Task instructions
Please count, in the material below, each line containing "empty", and report only the number.
:: Material to process ::
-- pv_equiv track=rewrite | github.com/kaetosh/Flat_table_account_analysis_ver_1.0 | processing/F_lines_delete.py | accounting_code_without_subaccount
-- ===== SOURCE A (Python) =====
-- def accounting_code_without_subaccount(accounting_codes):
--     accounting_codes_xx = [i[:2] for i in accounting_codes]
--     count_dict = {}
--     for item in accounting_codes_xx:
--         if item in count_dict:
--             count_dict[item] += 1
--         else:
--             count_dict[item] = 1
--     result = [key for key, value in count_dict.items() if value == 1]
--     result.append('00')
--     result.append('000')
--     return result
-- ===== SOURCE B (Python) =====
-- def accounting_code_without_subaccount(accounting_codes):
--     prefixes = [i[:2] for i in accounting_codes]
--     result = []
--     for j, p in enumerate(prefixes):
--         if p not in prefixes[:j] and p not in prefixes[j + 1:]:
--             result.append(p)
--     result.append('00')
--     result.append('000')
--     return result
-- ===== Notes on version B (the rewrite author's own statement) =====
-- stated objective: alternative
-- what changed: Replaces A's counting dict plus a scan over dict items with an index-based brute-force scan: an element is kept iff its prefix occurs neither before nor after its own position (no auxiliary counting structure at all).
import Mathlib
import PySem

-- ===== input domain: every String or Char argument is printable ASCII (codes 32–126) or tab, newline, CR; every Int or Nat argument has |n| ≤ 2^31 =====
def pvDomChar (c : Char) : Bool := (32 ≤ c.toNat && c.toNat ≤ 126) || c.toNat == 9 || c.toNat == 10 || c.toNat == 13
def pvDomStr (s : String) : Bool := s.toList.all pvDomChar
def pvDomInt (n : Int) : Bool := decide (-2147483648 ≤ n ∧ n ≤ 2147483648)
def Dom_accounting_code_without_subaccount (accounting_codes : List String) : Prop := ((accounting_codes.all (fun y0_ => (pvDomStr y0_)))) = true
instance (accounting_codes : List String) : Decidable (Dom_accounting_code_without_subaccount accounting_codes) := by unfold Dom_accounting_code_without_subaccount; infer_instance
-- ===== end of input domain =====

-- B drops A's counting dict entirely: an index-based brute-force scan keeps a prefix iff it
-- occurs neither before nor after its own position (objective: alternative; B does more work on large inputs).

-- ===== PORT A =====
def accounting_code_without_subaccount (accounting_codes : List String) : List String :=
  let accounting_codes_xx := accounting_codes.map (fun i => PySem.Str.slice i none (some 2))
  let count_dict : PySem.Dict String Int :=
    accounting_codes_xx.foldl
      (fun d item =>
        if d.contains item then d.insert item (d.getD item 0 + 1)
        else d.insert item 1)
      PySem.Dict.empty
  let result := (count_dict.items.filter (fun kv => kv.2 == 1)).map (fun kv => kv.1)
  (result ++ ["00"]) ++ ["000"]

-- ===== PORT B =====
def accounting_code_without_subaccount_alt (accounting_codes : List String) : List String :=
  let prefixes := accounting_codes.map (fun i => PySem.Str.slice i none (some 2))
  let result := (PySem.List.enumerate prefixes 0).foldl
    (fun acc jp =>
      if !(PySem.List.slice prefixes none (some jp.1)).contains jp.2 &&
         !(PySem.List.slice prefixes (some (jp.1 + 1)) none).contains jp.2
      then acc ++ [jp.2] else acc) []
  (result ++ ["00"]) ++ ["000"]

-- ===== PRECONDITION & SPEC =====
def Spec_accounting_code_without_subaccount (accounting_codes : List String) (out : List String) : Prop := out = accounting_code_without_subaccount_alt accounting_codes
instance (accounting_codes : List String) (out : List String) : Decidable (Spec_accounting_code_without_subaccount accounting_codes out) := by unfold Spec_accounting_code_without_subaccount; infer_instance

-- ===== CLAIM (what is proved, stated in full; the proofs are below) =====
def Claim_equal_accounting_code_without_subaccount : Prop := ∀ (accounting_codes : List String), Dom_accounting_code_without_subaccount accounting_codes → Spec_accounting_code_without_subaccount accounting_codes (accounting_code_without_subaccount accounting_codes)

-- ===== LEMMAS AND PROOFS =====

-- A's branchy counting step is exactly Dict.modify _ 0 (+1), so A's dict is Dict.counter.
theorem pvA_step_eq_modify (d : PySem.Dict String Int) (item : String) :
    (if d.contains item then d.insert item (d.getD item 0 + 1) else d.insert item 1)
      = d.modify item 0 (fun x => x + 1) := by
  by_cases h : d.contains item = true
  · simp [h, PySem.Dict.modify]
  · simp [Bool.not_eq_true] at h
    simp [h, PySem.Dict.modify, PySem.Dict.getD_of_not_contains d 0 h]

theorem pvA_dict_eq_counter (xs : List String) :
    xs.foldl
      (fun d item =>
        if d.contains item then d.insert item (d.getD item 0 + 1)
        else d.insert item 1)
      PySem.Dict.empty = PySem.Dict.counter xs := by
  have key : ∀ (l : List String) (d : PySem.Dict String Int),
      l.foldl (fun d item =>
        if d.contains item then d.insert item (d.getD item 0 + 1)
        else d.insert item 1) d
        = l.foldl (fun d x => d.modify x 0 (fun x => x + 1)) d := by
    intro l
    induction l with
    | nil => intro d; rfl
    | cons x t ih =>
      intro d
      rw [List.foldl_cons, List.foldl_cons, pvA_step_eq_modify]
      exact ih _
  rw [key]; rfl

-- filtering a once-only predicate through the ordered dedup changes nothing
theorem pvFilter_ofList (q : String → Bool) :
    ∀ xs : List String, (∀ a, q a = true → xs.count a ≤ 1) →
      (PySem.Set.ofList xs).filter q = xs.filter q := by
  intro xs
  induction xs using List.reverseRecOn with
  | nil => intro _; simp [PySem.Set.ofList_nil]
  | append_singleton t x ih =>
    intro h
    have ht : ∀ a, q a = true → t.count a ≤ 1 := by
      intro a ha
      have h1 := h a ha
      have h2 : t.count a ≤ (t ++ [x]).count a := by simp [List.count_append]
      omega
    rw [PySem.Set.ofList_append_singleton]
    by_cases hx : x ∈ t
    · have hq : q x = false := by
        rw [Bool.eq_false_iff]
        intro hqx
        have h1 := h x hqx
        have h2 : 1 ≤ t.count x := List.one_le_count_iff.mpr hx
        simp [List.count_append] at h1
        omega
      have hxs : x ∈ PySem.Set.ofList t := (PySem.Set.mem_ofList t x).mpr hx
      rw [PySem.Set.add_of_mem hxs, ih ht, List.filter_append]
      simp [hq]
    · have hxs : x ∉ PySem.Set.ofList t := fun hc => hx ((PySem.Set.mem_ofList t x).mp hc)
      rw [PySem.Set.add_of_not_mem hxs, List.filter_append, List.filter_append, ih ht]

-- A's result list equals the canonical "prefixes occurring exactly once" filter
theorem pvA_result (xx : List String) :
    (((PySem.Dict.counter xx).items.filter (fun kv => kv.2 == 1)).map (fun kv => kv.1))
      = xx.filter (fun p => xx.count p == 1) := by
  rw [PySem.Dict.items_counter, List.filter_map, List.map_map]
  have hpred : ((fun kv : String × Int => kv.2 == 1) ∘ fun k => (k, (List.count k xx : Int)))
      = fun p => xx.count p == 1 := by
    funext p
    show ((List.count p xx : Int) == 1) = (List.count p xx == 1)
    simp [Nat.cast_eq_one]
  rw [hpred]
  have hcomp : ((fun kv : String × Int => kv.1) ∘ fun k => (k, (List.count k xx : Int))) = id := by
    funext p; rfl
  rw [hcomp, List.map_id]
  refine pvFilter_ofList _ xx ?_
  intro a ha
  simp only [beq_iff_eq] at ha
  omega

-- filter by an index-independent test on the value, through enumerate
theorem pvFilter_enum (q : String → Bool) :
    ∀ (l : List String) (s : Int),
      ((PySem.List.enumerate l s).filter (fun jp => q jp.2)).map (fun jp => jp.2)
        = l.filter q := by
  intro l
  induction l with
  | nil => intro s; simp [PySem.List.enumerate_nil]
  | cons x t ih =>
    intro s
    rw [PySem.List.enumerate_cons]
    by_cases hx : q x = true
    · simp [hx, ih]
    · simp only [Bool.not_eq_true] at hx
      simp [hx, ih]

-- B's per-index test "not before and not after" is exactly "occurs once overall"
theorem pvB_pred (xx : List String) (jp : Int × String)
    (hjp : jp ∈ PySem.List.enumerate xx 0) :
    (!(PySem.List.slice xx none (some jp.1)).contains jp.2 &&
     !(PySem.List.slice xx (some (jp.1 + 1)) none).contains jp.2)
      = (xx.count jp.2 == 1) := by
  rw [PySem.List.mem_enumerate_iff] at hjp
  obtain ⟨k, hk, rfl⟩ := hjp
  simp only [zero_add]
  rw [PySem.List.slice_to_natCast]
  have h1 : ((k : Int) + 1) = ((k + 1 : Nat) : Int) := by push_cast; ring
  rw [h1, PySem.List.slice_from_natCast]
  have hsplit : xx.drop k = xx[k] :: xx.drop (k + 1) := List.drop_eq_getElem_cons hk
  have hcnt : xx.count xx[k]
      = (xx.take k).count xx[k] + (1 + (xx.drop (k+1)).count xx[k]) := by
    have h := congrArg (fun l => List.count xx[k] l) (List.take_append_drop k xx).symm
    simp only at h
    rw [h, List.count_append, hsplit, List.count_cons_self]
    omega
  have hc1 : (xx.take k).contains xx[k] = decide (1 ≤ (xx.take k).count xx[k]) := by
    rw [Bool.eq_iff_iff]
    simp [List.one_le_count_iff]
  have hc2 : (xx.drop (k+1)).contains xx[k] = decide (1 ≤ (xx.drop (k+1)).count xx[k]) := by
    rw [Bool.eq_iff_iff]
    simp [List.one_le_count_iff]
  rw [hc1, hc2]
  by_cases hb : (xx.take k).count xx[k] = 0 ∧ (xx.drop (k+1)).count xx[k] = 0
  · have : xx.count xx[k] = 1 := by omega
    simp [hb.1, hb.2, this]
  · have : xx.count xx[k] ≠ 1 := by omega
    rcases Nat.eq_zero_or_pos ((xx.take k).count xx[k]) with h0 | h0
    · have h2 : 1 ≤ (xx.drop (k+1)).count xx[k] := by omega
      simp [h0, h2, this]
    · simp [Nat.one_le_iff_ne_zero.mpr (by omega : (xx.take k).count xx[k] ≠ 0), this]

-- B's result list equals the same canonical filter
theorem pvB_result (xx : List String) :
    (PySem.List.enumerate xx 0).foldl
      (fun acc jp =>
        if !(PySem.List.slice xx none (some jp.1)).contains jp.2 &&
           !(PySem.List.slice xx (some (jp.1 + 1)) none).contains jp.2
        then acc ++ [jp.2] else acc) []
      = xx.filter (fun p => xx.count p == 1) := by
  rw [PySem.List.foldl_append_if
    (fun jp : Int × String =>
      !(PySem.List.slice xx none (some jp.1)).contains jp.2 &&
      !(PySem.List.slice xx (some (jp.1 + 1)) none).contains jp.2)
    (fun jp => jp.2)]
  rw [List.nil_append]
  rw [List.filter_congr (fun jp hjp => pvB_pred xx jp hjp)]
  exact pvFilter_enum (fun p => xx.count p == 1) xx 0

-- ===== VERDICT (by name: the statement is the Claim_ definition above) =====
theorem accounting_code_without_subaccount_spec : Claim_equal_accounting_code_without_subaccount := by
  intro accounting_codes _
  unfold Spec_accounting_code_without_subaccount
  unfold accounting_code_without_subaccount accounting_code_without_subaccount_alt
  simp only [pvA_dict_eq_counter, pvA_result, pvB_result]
:::
Response area
2